10. Comme l’a vu Walter Benjamin, le capitalisme libéral à son apogée, c’est-à-dire au moment de sa transformation impériale, a lui-même ruiné les conditions de possibilité de l’expérience. Autant dire qu’après deux guerres mondiales, la richesse de l’humanité, sa richesse d’expérience, a disparu.

11. ON nous enjoint sans cesse de déléguer notre expérience : nous déléguons notre habileté à des machines, notre mémoire aux ordinateurs, notre perception du paysage à nos caméras.

12. Dans ces conditions, tout recours à la tradition est un comme si, une manifestation d’impuissance nostalgique.

13. Dès lors tout ce qu’ON nous présente comme expérience est factice. Avoir des expériences, faire des expériences signifie clairement que ceux qui les ont ou les font ont un rapport transitif à l’expérience, ne sont plus habités par elle, et en souligne l’extériorité par rapport à son sujet, qui peut dès lors consommer de l’expérience comme tout autre marchandise.

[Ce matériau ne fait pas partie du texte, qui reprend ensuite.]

-- pv_equiv track=rewrite | github.com/gabrieldelaparra/CC5508-2017-1-Tarea1 | tarea1.py | getEncodedText
-- ===== SOURCE A (Python) =====
-- END_OF_FILE = "$EOF"
--
-- def getEncodedNbits(nbits):
--     encodedNbits = []
--     tmp = int(nbits)
--     for i in range(0,4):
--         encodedNbits.append(tmp & 1)
--         tmp = tmp >> 1
--
--     return encodedNbits
--
-- def getEncodedText(nbits, text):
--     encodedText = []
--
--     #Convertir cada caracter a bits y agregarlos a una lista:
--     for char in text:
--         byte = []
--         tmp = ord(char)
--         for i in range(0,8):
--             byte.append(tmp & 1)
--             tmp = tmp >> 1
--         # Agregar byts a la lista:
--         [encodedText.append(i) for i in byte[::-1]]
--
--     # Convertir cada caracter a bits y agregarlos a una lista:
--     for char in END_OF_FILE:
--         byte = []
--         tmp = ord(char)
--         for i in range(0, 8):
--             byte.append(tmp & 1)
--             tmp = tmp >> 1
--         # Agregar byts a la lista:
--         [encodedText.append(i) for i in byte[::-1]]
--
--     #Insertar al inicio los NBits para poder después decriptar:
--     [encodedText.insert(0, i) for i in getEncodedNbits(nbits)]
--
--     return encodedText
-- ===== SOURCE B (Python) =====
-- END_OF_FILE = "$EOF"
--
-- def getEncodedText(nbits, text):
--     # 4-bit header (MSB first), then 8 bits per character of text + END_OF_FILE.
--     bits = [int(b) for b in format(int(nbits) % 16, '04b')]
--     for ch in text + END_OF_FILE:
--         bits.extend(int(b) for b in format(ord(ch) % 256, '08b'))
--     return bits
-- ===== Notes on version B (the rewrite author's own statement) =====
-- stated objective: simpler
-- what changed: B formats each value directly as fixed-width MSB-first binary (format '04b'/'08b') and concatenates header-then-bytes in one pass over text+EOF, eliminating A's LSB-first bit collection, the [::-1] reversal of every byte, and the quadratic insert(0,...) fold that prepends the header.
import Mathlib
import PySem

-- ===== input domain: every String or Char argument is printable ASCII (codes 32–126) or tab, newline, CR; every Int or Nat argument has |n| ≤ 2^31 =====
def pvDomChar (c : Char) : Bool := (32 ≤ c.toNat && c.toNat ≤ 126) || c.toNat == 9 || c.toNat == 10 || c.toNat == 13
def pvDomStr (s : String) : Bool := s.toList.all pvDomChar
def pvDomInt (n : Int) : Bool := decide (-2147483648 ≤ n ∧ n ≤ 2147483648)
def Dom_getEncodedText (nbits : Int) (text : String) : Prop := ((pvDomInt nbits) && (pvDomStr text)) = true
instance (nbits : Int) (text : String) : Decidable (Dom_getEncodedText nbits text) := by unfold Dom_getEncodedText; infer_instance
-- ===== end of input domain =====

-- B builds the bit list by formatting each value as fixed-width binary (4-bit header
-- first, then 8 bits MSB-first per character of text + EOF), replacing A's LSB-first
-- collect / [::-1] reverse / repeated insert(0, ...) machinery; objective: simpler.


-- ===== PORT A =====
-- tmp & 1 → PySem.Int.band tmp 1; tmp >> 1 → PySem.Int.floordiv tmp 2 (Python's >> floors; exact)
def getEncodedNbits (nbits : Int) : List Int :=
  ((PySem.List.pyRange 0 4 1).foldl
    (fun (st : List Int × Int) _ => (st.1 ++ [PySem.Int.band st.2 1], PySem.Int.floordiv st.2 2))
    ([], nbits)).1

-- the inlined 8-iteration byte loop of A (it appears twice, verbatim, in the Python; used twice below)
def pvByteLoop (n : Int) : List Int :=
  ((PySem.List.pyRange 0 8 1).foldl
    (fun (st : List Int × Int) _ => (st.1 ++ [PySem.Int.band st.2 1], PySem.Int.floordiv st.2 2))
    ([], n)).1

def getEncodedText (nbits : Int) (text : String) : List Int :=
  -- byte[::-1] → List.reverse (exact: PySem.List.slice?_none_none_neg_one)
  let afterText := text.toList.foldl
    (fun acc c => acc ++ (pvByteLoop (c.toNat : Int)).reverse) []
  let afterEOF := ("$EOF".toList).foldl
    (fun acc c => acc ++ (pvByteLoop (c.toNat : Int)).reverse) afterText
  (getEncodedNbits nbits).foldl (fun acc i => PySem.List.insert acc 0 i) afterEOF

-- ===== PORT B =====
-- format(x, '0<w>b') as a digit list, MSB first; exact for 0 ≤ x < 2^w (the reduced values B feeds it)
def pvFmtBits (w : Nat) (x : Int) : List Int :=
  (List.range w).map (fun i => x / 2 ^ (w - 1 - i) % 2)

def getEncodedText_alt (nbits : Int) (text : String) : List Int :=
  ((text ++ "$EOF").toList).foldl
    (fun bits ch => bits ++ pvFmtBits 8 (PySem.Int.mod (ch.toNat : Int) 256))
    (pvFmtBits 4 (PySem.Int.mod nbits 16))

-- ===== PRECONDITION & SPEC =====
def Spec_getEncodedText (nbits : Int) (text : String) (out : List Int) : Prop := out = getEncodedText_alt nbits text
instance (nbits : Int) (text : String) (out : List Int) : Decidable (Spec_getEncodedText nbits text out) := by unfold Spec_getEncodedText; infer_instance

-- ===== CLAIM (what is proved, stated in full; the proofs are below) =====
def Claim_equal_getEncodedText : Prop := ∀ (nbits : Int) (text : String), Dom_getEncodedText nbits text → Spec_getEncodedText nbits text (getEncodedText nbits text)

-- ===== LEMMAS AND PROOFS =====

-- A's reversed LSB-first byte = B's MSB-first formatted byte (true for every Int, so for every char code)
theorem byteLoop_rev (n : Int) :
    (pvByteLoop n).reverse = pvFmtBits 8 (PySem.Int.mod n 256) := by
  have hl : PySem.List.pyRange 0 8 1 = [0,1,2,3,4,5,6,7] := by decide
  have hr : List.range 8 = [0,1,2,3,4,5,6,7] := by decide
  simp only [pvByteLoop, pvFmtBits, hl, hr, List.foldl, List.map,
    PySem.Int.band_one,
    PySem.Int.mod_eq_emod_of_pos (show (0:Int) < 256 by norm_num),
    PySem.Int.mod_eq_emod_of_pos (show (0:Int) < 2 by norm_num),
    PySem.Int.floordiv_eq_ediv_of_pos (show (0:Int) < 2 by norm_num)]
  norm_num [List.cons.injEq]
  omega

-- A's insert(0, …) fold over the LSB-first header prepends B's MSB-first header
theorem headerFold_eq (nbits : Int) (L : List Int) :
    (getEncodedNbits nbits).foldl (fun acc i => PySem.List.insert acc 0 i) L
      = pvFmtBits 4 (PySem.Int.mod nbits 16) ++ L := by
  have hl : PySem.List.pyRange 0 4 1 = [0,1,2,3] := by decide
  have hr : List.range 4 = [0,1,2,3] := by decide
  simp only [getEncodedNbits, pvFmtBits, hl, hr, List.foldl, List.map,
    PySem.List.insert_zero, PySem.Int.band_one,
    PySem.Int.mod_eq_emod_of_pos (show (0:Int) < 16 by norm_num),
    PySem.Int.mod_eq_emod_of_pos (show (0:Int) < 2 by norm_num),
    PySem.Int.floordiv_eq_ediv_of_pos (show (0:Int) < 2 by norm_num)]
  norm_num [List.cons.injEq]
  omega

-- folding "acc ++ h c" from init = init ++ the concatenation of the per-char blocks
theorem foldl_append_blocks (h : Char → List Int) :
    ∀ (l : List Char) (init : List Int),
      l.foldl (fun a c => a ++ h c) init = init ++ l.flatMap h := by
  intro l
  induction l with
  | nil => simp
  | cons c cs ih => intro init; simp [List.foldl_cons, ih, List.append_assoc]

-- ===== VERDICT (by name: the statement is the Claim_ definition above) =====
theorem getEncodedText_spec : Claim_equal_getEncodedText := by
  intro nbits text _
  show getEncodedText nbits text = getEncodedText_alt nbits text
  have hfun : (fun (acc : List Int) (c : Char) => acc ++ (pvByteLoop (c.toNat : Int)).reverse)
      = (fun acc c => acc ++ pvFmtBits 8 (PySem.Int.mod (c.toNat : Int) 256)) := by
    funext acc c; rw [byteLoop_rev]
  simp only [getEncodedText, getEncodedText_alt, hfun, headerFold_eq,
    String.toList_append, List.foldl_append, foldl_append_blocks]
  simp [List.append_assoc]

14. Chaque fois qu’un homme se révolte, il se sent habité par une expérience substantielle.

15. Contrairement à un sentiment répandu, la révolte n’implique que secondairement une rupture avec la tradition ; elle rompt avec un ordre qui se fonde ou ne se fonde pas, tel le pouvoir présent, sur la tradition.

16. Dans un monde sans expérience, la révolte est celle qui ramène et subsume toutes les autres : l’expérience amoureuse, l’expérience du combat, l’expérience de nouvelles formes de vie.

17. Comme toute expérience substantielle, l’expérience de la révolte est à elle-même son propre langage ; elle est transmissible. Elle s’inscrit alors dans l’immémoriale tradition des opprimés.

18. La tradition des opprimés se nourrit de chaque geste de révolte contre la tradition des oppresseurs ; c’est dans la révolte qu’elle trouve son accomplissement. « Il existe un rendez-vous tacite entre les générations passées et la nôtre. Nous avons été attendus sur la terre. À nous comme à chaque génération précédente, fut accordée une faible force messianique sur laquelle le passé fait valoir une prétention. Cette prétention il est impossible de l’éluder. L’historien matérialiste en sait quelque chose. » (Benjamin, Sur le concept d’histoire.)